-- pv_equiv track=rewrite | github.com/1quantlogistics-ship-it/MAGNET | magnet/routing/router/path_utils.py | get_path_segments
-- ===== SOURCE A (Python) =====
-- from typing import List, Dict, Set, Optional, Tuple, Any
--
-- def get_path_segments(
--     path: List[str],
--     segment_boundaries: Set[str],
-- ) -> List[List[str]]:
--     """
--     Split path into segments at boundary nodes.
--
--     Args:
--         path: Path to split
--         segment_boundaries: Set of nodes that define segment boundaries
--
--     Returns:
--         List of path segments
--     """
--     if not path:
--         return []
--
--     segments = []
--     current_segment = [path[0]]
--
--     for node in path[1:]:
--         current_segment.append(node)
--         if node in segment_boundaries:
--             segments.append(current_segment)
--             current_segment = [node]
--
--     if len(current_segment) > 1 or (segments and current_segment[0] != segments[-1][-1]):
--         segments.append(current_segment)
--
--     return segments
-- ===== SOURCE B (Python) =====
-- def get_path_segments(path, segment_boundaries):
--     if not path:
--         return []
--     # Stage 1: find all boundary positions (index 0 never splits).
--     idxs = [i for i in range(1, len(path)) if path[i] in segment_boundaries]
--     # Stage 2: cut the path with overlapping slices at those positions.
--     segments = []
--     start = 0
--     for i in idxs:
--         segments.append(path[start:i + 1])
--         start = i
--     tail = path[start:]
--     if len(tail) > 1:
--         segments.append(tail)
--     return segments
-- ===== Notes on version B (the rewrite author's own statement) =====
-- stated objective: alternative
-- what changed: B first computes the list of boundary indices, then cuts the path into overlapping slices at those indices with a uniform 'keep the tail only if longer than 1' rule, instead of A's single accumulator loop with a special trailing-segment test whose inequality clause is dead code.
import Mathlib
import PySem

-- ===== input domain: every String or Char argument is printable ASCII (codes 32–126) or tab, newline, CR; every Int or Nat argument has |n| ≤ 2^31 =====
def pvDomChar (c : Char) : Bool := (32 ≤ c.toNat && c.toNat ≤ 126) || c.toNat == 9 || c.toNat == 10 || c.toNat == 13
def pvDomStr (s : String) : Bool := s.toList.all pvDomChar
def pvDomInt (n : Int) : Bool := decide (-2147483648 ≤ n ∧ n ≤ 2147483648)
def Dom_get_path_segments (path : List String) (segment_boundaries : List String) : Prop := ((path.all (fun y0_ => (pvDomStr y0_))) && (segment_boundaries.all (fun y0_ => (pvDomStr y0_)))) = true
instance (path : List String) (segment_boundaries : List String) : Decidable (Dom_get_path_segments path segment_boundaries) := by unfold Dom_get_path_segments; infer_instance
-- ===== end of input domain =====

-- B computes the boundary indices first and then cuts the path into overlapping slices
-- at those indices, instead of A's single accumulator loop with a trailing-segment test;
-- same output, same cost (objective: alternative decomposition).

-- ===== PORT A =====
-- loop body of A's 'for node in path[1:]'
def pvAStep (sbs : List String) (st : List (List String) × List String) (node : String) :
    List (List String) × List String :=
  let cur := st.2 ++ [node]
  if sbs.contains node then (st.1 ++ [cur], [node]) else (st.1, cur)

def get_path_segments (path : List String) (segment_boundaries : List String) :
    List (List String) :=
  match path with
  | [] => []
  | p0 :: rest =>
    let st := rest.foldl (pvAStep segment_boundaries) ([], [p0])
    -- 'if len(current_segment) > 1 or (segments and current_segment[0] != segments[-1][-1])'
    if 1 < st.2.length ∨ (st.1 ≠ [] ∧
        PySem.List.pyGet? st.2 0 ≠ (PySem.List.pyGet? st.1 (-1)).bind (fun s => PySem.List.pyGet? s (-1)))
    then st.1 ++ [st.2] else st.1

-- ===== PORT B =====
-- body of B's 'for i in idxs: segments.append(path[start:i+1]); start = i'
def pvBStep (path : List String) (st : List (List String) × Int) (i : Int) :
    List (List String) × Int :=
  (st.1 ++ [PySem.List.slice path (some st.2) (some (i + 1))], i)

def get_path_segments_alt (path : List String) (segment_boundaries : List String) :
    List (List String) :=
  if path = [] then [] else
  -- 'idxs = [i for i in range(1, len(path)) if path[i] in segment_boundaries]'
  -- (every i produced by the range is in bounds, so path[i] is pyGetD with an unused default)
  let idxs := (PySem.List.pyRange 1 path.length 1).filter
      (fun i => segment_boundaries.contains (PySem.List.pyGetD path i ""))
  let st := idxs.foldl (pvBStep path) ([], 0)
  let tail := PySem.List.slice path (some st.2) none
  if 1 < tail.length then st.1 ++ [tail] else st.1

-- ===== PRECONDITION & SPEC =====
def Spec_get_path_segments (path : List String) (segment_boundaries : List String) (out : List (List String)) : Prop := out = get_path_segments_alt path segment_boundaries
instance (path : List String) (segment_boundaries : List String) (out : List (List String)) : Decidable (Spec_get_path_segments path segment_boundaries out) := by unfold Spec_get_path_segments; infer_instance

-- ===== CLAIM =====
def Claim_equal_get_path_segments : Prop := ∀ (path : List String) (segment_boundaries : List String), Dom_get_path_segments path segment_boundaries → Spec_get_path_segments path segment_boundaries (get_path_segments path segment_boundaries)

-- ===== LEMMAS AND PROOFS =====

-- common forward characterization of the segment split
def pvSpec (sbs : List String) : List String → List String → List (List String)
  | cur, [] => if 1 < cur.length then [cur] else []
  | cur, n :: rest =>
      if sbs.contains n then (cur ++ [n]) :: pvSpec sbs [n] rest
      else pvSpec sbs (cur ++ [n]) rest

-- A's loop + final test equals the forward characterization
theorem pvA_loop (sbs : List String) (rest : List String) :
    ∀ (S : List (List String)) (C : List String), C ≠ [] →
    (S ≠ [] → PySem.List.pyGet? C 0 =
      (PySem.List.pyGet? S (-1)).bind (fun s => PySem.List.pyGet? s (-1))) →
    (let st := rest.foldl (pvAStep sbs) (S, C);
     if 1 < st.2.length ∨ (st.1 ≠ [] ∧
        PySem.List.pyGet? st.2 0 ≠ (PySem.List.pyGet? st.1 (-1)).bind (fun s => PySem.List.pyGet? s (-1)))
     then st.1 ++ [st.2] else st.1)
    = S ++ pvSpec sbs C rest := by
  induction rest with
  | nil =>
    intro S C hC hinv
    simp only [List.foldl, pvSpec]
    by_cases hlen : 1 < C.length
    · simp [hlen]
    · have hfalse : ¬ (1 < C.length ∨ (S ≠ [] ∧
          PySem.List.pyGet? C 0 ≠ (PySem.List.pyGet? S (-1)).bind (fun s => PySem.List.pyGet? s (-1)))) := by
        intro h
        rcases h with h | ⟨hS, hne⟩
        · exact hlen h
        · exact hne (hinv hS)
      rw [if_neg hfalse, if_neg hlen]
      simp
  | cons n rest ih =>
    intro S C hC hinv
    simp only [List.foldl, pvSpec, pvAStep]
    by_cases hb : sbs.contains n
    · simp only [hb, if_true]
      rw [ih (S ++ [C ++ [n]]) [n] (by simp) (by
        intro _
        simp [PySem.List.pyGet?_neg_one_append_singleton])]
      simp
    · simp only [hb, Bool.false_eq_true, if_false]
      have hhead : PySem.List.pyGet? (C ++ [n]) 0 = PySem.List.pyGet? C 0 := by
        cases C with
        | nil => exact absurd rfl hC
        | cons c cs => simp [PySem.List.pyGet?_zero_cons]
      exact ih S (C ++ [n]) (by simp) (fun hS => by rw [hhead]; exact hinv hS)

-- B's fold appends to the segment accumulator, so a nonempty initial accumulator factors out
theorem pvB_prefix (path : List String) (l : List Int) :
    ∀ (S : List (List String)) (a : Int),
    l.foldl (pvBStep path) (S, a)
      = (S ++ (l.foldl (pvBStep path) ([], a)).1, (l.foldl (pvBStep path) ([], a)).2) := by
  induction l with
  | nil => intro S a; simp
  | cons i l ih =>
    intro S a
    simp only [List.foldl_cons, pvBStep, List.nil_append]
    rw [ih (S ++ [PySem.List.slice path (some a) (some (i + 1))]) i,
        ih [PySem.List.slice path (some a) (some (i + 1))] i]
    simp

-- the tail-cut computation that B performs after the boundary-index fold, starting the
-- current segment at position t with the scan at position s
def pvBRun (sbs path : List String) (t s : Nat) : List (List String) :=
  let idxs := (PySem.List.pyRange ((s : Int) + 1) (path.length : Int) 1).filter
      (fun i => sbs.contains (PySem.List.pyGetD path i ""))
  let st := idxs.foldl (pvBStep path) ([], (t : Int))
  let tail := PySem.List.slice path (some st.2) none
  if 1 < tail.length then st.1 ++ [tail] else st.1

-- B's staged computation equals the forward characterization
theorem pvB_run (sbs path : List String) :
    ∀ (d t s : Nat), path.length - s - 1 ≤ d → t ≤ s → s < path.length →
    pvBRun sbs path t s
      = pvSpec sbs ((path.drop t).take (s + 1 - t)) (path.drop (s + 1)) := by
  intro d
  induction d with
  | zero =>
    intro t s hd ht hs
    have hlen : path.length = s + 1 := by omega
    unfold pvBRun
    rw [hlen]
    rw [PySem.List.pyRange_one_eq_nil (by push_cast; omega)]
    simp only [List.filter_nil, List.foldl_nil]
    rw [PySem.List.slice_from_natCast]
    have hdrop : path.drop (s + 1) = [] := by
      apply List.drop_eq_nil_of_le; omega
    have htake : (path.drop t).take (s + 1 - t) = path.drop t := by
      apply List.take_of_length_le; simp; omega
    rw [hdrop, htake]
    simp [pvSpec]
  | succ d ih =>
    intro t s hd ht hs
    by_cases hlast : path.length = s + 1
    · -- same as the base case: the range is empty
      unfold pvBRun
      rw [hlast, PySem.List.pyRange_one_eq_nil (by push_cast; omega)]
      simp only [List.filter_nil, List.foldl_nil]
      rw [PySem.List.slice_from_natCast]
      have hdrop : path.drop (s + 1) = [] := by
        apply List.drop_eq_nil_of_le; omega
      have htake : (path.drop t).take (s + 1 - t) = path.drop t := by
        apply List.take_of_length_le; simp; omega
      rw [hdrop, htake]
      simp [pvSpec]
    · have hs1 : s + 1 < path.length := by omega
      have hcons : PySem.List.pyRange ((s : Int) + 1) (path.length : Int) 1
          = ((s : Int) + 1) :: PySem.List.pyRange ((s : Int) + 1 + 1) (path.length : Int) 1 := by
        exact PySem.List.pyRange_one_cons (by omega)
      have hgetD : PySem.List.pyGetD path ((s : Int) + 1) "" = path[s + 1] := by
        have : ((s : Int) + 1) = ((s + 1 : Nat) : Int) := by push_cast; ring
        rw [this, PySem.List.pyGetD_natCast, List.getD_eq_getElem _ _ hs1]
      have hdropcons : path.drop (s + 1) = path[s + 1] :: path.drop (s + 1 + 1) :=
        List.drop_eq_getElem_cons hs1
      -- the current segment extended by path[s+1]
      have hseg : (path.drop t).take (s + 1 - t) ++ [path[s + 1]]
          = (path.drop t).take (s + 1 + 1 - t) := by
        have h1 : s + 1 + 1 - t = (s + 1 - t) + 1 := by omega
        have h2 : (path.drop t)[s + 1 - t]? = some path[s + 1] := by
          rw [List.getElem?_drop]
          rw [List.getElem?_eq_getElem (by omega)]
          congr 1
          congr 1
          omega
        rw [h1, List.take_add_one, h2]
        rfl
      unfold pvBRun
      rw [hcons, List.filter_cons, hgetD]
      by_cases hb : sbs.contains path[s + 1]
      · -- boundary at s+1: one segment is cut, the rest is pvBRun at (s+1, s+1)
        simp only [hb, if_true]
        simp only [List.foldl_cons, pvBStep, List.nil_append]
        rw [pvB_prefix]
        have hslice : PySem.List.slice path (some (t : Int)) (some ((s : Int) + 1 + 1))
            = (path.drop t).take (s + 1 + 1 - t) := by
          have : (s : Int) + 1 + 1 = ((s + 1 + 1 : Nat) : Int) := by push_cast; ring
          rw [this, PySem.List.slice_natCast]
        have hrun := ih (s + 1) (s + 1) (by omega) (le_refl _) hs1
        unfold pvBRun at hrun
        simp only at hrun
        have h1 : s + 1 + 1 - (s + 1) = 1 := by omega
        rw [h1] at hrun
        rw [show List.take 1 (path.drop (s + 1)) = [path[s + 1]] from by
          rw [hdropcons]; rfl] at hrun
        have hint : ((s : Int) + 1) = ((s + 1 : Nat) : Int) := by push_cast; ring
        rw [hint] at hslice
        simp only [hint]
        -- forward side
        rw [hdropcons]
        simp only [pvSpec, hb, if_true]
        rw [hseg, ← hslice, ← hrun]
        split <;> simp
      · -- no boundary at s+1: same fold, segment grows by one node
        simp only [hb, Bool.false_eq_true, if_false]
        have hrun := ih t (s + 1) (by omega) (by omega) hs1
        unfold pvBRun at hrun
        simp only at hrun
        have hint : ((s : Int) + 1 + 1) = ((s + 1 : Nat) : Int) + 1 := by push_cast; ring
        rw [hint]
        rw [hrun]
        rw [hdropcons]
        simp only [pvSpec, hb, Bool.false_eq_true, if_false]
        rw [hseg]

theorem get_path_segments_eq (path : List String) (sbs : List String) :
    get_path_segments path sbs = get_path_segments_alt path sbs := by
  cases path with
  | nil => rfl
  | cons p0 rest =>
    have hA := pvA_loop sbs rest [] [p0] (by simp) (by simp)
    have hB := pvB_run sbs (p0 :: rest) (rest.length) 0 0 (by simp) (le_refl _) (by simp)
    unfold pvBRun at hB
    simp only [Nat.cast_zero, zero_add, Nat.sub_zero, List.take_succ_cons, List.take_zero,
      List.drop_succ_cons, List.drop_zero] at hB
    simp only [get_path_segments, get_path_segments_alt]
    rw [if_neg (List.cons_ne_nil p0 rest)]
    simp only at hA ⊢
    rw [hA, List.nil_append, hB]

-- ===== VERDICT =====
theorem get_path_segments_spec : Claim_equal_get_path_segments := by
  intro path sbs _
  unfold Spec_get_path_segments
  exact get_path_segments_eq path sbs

______________________________

Work task:
Reproduce exactly, and only, the part of the listing above that begins at the line with "at those positions." and goes on through the line with "-- ===== input".

Result for this exercise:
--     # Stage 2: cut the path with overlapping slices at those positions.
--     segments = []
--     start = 0
--     for i in idxs:
--         segments.append(path[start:i + 1])
--         start = i
--     tail = path[start:]
--     if len(tail) > 1:
--         segments.append(tail)
--     return segments
-- ===== Notes on version B (the rewrite author's own statement) =====
-- stated objective: alternative
-- what changed: B first computes the list of boundary indices, then cuts the path into overlapping slices at those indices with a uniform 'keep the tail only if longer than 1' rule, instead of A's single accumulator loop with a special trailing-segment test whose inequality clause is dead code.
import Mathlib
import PySem

-- ===== input domain: every String or Char argument is printable ASCII (codes 32–126) or tab, newline, CR; every Int or Nat argument has |n| ≤ 2^31 =====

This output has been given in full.